4. Ld. DR submits that in so far as waiver was concerned, the Revenue was bound by the Supreme Court judgment but with regard to the prayer of remand, he prays time so that he can get a detailed report from the Commissioner. He, therefore, seeks time to argue the matter at the final hearing.
5. On a careful consideration of the submissions made by both sides, and having considered the Apex Court judgment and the Tribunal rulings placed before us, we are of the considered opinion that in view of appellants having been declared as a sick unit by the BIFR, therefore the plea for waiver and stay of recovery of the amounts is required to be accepted by allowing the stay application. Thus, the stay application is allowed.
6. The prayer of the Consultant for remand is justified as the issue lies in a short compass. Therefore, we take up the appeal for consideration. The Ld. Commissioner has confirmed the demands on the plea that they have not fulfilled the export obligation in respect of 9 Advance Licences mentioned in the show cause notice. The Ld. Consultant has filed statement and chart to indicate that they have fulfilled the export obligation in respect of five licences and duty liability will not be 2,71,07,915/- but would be much less than Rs. 15,25,430/-. It is his contention that appellants would produce the evidence at the time of hearing, which they are now prepared to produce all the evidence and demonstrate before the Commissioner that they have fulfilled the export obligation in respect of 5 Advance Licences. There is some merit in this submission. Appellants should be given an opportunity to show that they have completed the export obligation. In such an eventuality, the amount would come down considerably. Therefore, we are of the considered opinion that the prayer of remand is justified. Therefore, we set aside the impugned order and remand the matter to the Commissioner of Central Excise with a direction that appellant's evidence with regard to fulfillment of export obligation in respect of 5 advance licences should be taken into consideration in the proceedings and the evidence be reconsidered and benefit given on that aspect.
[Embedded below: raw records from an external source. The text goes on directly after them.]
-- pv_equiv track=rewrite | github.com/staffanosp/Advent-of-Code | 2025/python/Day-11/Day_11.py | solution02
-- ===== SOURCE A (Python) =====
-- from collections import deque, defaultdict
--
-- input_data = {}
--
-- def memoize(k, f, memo):
--
--     if not k in memo:
--         memo[k] = f(k, memo)
--
--     return memo[k]
--
-- def solution02(input_data):
--
--     START = "svr"
--     END = "out"
--
--     def node_factory():
--         return {
--             "inputs": [],
--             "outputs": [],
--         }
--
--     nodes = defaultdict(node_factory)
--
--     # add the inputs to the nodes
--     for a, outputs in input_data.items():
--         for b in outputs:
--             nodes[a]["outputs"].append(b)
--             nodes[b]["inputs"].append(a)
--
--     def step(args, memo):
--
--         node, score = args
--
--         if node in {"dac", "fft"}:
--             score += 1
--
--         if node == START:
--             if score == 2:
--                 return 1
--             else:
--                 return 0
--
--         return sum(
--             [
--                 memoize((input_node, score), step, memo)
--                 for input_node in nodes[node]["inputs"]
--             ]
--         )
--
--     return memoize((END, 0), step, {})
-- ===== SOURCE B (Python) =====
-- def solution02(input_data):
--     START, END = "svr", "out"
--     SPECIAL = ("dac", "fft")
--
--     # forward adjacency; every edge endpoint becomes a key
--     outputs = {}
--     for a, outs in input_data.items():
--         for b in outs:
--             outputs.setdefault(a, []).append(b)
--             outputs.setdefault(b, [])
--
--     n = len(outputs)
--     # level-synchronous walk counting: frontier maps (node, score) -> number of
--     # walks from START of the current length; counted walks never re-enter
--     # START (it is purely the source), so edges into START are not followed.
--     frontier = {(START, 1 if START in SPECIAL else 0): 1}
--     ans = 0
--     for _ in range(n + 1):
--         ans += frontier.get((END, 2), 0)
--         nxt = {}
--         for (node, s), c in frontier.items():
--             for b in outputs.get(node, []):
--                 if b == START:
--                     continue
--                 key = (b, s + (1 if b in SPECIAL else 0))
--                 nxt[key] = nxt.get(key, 0) + c
--         frontier = nxt
--     return ans
-- ===== Notes on version B (the rewrite author's own statement) =====
-- stated objective: alternative
-- what changed: Replaces A's memoized backward recursion keyed by (node, score) from END with an iterative forward dynamic program: a level-synchronous frontier of (node, score) -> walk-count dicts is propagated from START along outgoing edges (never re-entering START, which A treats purely as the source) for n+1 rounds, accumulating the score-2 arrivals at END.
import Mathlib
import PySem

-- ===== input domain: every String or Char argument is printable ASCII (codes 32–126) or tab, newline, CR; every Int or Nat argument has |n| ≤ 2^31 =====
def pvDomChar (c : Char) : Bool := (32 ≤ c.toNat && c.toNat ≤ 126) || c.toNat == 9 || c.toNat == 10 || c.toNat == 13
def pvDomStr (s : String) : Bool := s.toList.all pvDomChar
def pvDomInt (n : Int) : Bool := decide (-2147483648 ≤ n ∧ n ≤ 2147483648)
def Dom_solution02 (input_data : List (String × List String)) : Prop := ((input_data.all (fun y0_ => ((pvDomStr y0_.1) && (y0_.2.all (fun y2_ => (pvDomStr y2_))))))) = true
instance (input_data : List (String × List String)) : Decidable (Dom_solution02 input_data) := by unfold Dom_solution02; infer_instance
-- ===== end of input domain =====

-- B replaces A's memoized backward recursion over (node, score) keys by an iterative
-- level-synchronous forward walk count from the source node (objective: alternative algorithm).

-- the edge list of the graph, in the traversal order of `input_data.items()` (shared helper)
def pvE (input_data : List (String × List String)) : List (String × String) :=
  (PySem.Dict.ofList input_data).items.flatMap (fun p => p.2.map (fun b => (p.1, b)))

-- every edge-endpoint name, with repetitions (used for A's fuel bound and for Pre_)
def pvNames (input_data : List (String × List String)) : List String :=
  (pvE input_data).flatMap (fun e => [e.1, e.2])

-- ===== PORT A =====
-- nodes = defaultdict(node_factory); for a, outputs in input_data.items(): for b in outputs: …
-- entry value = (inputs, outputs); defaultdict access-on-missing = getD with the default ([], [])
def pvNodesA (input_data : List (String × List String)) :
    PySem.Dict String (List String × List String) :=
  (PySem.Dict.ofList input_data).items.foldl (fun nd p =>
    p.2.foldl (fun nd b =>
      let nd := nd.insert p.1 ((nd.getD p.1 ([], [])).1, (nd.getD p.1 ([], [])).2 ++ [b])
      nd.insert b ((nd.getD b ([], [])).1 ++ [p.1], (nd.getD b ([], [])).2)) nd)
    PySem.Dict.empty

-- memoize/step, with the memo dict threaded through (Python mutates it in place);
-- fuel is a termination device only: under Pre_ it is proved never to run out
mutual
def pvMemoA (fuel : Nat) (nd : PySem.Dict String (List String × List String))
    (k : String × Int) (memo : PySem.Dict (String × Int) Int) :
    Int × PySem.Dict (String × Int) Int :=
  match memo.get? k with
  | some v => (v, memo)
  | none =>
    match fuel with
    | 0 => (0, memo)   -- unreachable under Pre_ (fuel exhaustion)
    | fuel' + 1 =>
      let r := pvStepA fuel' nd k memo
      let memo' := r.2.insert k r.1
      (memo'.getD k 0, memo')
  termination_by 2 * fuel
def pvStepA (fuel : Nat) (nd : PySem.Dict String (List String × List String))
    (k : String × Int) (memo : PySem.Dict (String × Int) Int) :
    Int × PySem.Dict (String × Int) Int :=
  let score := if k.1 = "dac" ∨ k.1 = "fft" then k.2 + 1 else k.2
  if k.1 = "svr" then ((if score = 2 then 1 else 0), memo)
  else
    ((nd.getD k.1 ([], [])).1).foldl
      (fun acc u =>
        let r := pvMemoA fuel nd (u, score) acc.2
        (acc.1 + r.1, r.2))
      (0, memo)
  termination_by 2 * fuel + 1
end

def solution02 (input_data : List (String × List String)) : Int :=
  let nd := pvNodesA input_data
  (pvMemoA ((pvNames input_data).length + 2) nd ("out", 0) PySem.Dict.empty).1

-- ===== PORT B =====
-- outputs = {}; for a, outs in input_data.items(): for b in outs:
--   outputs.setdefault(a, []).append(b); outputs.setdefault(b, [])
def pvOutB (input_data : List (String × List String)) : PySem.Dict String (List String) :=
  (PySem.Dict.ofList input_data).items.foldl (fun d p =>
    p.2.foldl (fun d b =>
      let d := d.insert p.1 (d.getD p.1 [] ++ [b])
      d.setdefault b []) d)
    PySem.Dict.empty

-- one round: scatter every frontier entry along the outgoing edges into nxt;
-- `if b == START: continue` = edges back into the source are not followed
def pvPush (out : PySem.Dict String (List String))
    (f : PySem.Dict (String × Int) Int) : PySem.Dict (String × Int) Int :=
  f.items.foldl (fun nxt p =>
    (out.getD p.1.1 []).foldl (fun nxt b =>
      if b = "svr" then nxt
      else
        let key : String × Int := (b, p.1.2 + (if b = "dac" ∨ b = "fft" then (1 : Int) else 0))
        nxt.insert key (nxt.getD key 0 + p.2)) nxt)
    PySem.Dict.empty

def solution02_alt (input_data : List (String × List String)) : Int :=
  let out := pvOutB input_data
  let n := out.size
  let init : PySem.Dict (String × Int) Int :=
    PySem.Dict.empty.insert
      (("svr" : String), if ("svr" : String) = "dac" ∨ ("svr" : String) = "fft" then (1 : Int) else 0) 1
  ((List.range (n + 1)).foldl
    (fun st _ => (st.1 + st.2.getD (("out" : String), (2 : Int)) 0, pvPush out st.2))
    ((0 : Int), init)).1

-- ===== PRECONDITION & SPEC =====
-- the edges A's recursion can traverse: A stops at "svr", so edges into "svr" are never followed
def pvE' (input_data : List (String × List String)) : List (String × String) :=
  (pvE input_data).filter (fun e => decide (¬ e.2 = "svr"))

-- one expansion step of forward reachability along an edge list
def pvSuccStep (E : List (String × String)) (S : Finset String) : Finset String :=
  S ∪ ((E.filter (fun e => decide (e.1 ∈ S))).map Prod.snd).toFinset

-- forward-reachable set of v along pvE' (saturated: the exponent exceeds the node count)
def pvReach (input_data : List (String × List String)) (v : String) : Finset String :=
  (pvSuccStep (pvE' input_data))^[(pvNames input_data).length] {v}

-- Pre_ excludes exactly the inputs on which A raises RecursionError: a directed cycle that
-- avoids "svr" and can reach "out" (A's backward recursion from "out" never terminates there).
def Pre_solution02 (input_data : List (String × List String)) : Prop :=
  ∀ e ∈ pvE' input_data, "out" ∈ pvReach input_data e.1 → e.1 ∉ pvReach input_data e.2

instance (input_data : List (String × List String)) : Decidable (Pre_solution02 input_data) := by
  unfold Pre_solution02; infer_instance

def pvWitness_solution02 : (List (String × List String)) :=
  [("svr", ["dac", "out"]), ("dac", ["fft"]), ("fft", ["out"])]

def Spec_solution02 (input_data : List (String × List String)) (out : Int) : Prop :=
  out = solution02_alt input_data
instance (input_data : List (String × List String)) (out : Int) : Decidable (Spec_solution02 input_data out) := by
  unfold Spec_solution02; infer_instance

-- ===== CLAIM (what is proved, stated in full; the proofs are below) =====
def Claim_equal_solution02 : Prop := ∀ (input_data : List (String × List String)), Dom_solution02 input_data → Pre_solution02 input_data → Spec_solution02 input_data (solution02 input_data)

-- ===== LEMMAS AND PROOFS =====

-- v is a node A's recursion visits: "out" is reachable from v without re-entering "svr"
def pvReg (input_data : List (String × List String)) (v : String) : Prop :=
  "out" ∈ pvReach input_data v


-- score bump of a node ("dac"/"fft" are special)
def pvDelta (v : String) : Int := if v = "dac" ∨ v = "fft" then 1 else 0

-- input nodes of v, one entry per edge, in edge order (full edge list: A's nodes dict)
def pvIn (input_data : List (String × List String)) (v : String) : List String :=
  ((pvE input_data).filter (fun e => e.2 = v)).map Prod.fst

-- input nodes of v along the traversable edges pvE'
def pvIn' (input_data : List (String × List String)) (v : String) : List String :=
  ((pvE' input_data).filter (fun e => e.2 = v)).map Prod.fst

-- number of walks svr ⇝ v of length t (never re-entering svr) collecting score s
def pvC (input_data : List (String × List String)) : Nat → String → Int → Int
  | 0, v, s => if v = "svr" ∧ s = pvDelta "svr" then 1 else 0
  | t+1, v, s => ((pvIn' input_data v).map (fun u => pvC input_data t u (s - pvDelta v))).sum

def pvNB (input_data : List (String × List String)) : Nat := (pvOutB input_data).size

-- the common value: A's memo value at (n, s) and B's accumulated table entry
def pvT (input_data : List (String × List String)) (n : String) (s : Int) : Int :=
  ((List.range (pvNB input_data + 1)).map (fun t => pvC input_data t n (2 - s))).sum

-- traversable-edge relation and chains
def pvR (input_data : List (String × List String)) (u v : String) : Prop :=
  (u, v) ∈ pvE' input_data

-- ---------- generic sum helpers ----------
theorem pvSum_map_add {α : Type} (l : List α) (f g : α → Int) :
    (l.map (fun x => f x + g x)).sum = (l.map f).sum + (l.map g).sum := by
  induction l with
  | nil => simp
  | cons a t ih => simp [ih]; ring

theorem pvSum_swap {α β : Type} (l : List α) (m : List β) (F : α → β → Int) :
    (l.map (fun x => (m.map (fun y => F x y)).sum)).sum
      = (m.map (fun y => (l.map (fun x => F x y)).sum)).sum := by
  induction l with
  | nil => simp [List.map_const']
  | cons a t ih => simp only [List.map_cons, List.sum_cons, ih, ← pvSum_map_add]

theorem pvSum_filter {α : Type} (l : List α) (p : α → Bool) (f : α → Int) :
    ((l.filter p).map f).sum = (l.map (fun x => if p x then f x else 0)).sum := by
  induction l with
  | nil => simp
  | cons a t ih => by_cases h : p a <;> simp [List.filter_cons, h, ih]

theorem pvSum_exists_ne_zero {α : Type} (l : List α) (f : α → Int)
    (h : (l.map f).sum ≠ 0) : ∃ x ∈ l, f x ≠ 0 := by
  by_contra hc
  push_neg at hc
  apply h
  apply List.sum_eq_zero
  intro y hy
  obtain ⟨x, hx, rfl⟩ := List.mem_map.1 hy
  exact hc x hx

theorem pvSum_congr {α : Type} (l : List α) (f g : α → Int)
    (h : ∀ x ∈ l, f x = g x) : (l.map f).sum = (l.map g).sum := by
  rw [List.map_congr_left h]

-- ---------- double loop over items = fold over the edge list ----------
theorem pvFoldFlat {σ : Type} (items : List (String × List String))
    (f : σ → String × String → σ) (init : σ) :
    items.foldl (fun s p => p.2.foldl (fun s b => f s (p.1, b)) s) init
      = (items.flatMap (fun p => p.2.map (fun b => (p.1, b)))).foldl f init := by
  induction items generalizing init with
  | nil => rfl
  | cons p t ih => simp [List.foldl_append, List.foldl_map, ih]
7. Further prayer to reconsider the grant of modvat credit should be taken up by the Commissioner and decided in the light of Apex Court judgment relied by the Appellant. Further prayer that no penalty is leviable in this matter is required to be reconsidered by the Commissioner and the matter decided de novo. Thus, the impugned order is set aside and the matter remanded for de novo consideration in the light of submissions that would be made by the appellants and evidence that would be led by them. The Ld. Commissioner shall observe principles of natural justice before passing a considered order. Appeal is allowed by way of remand.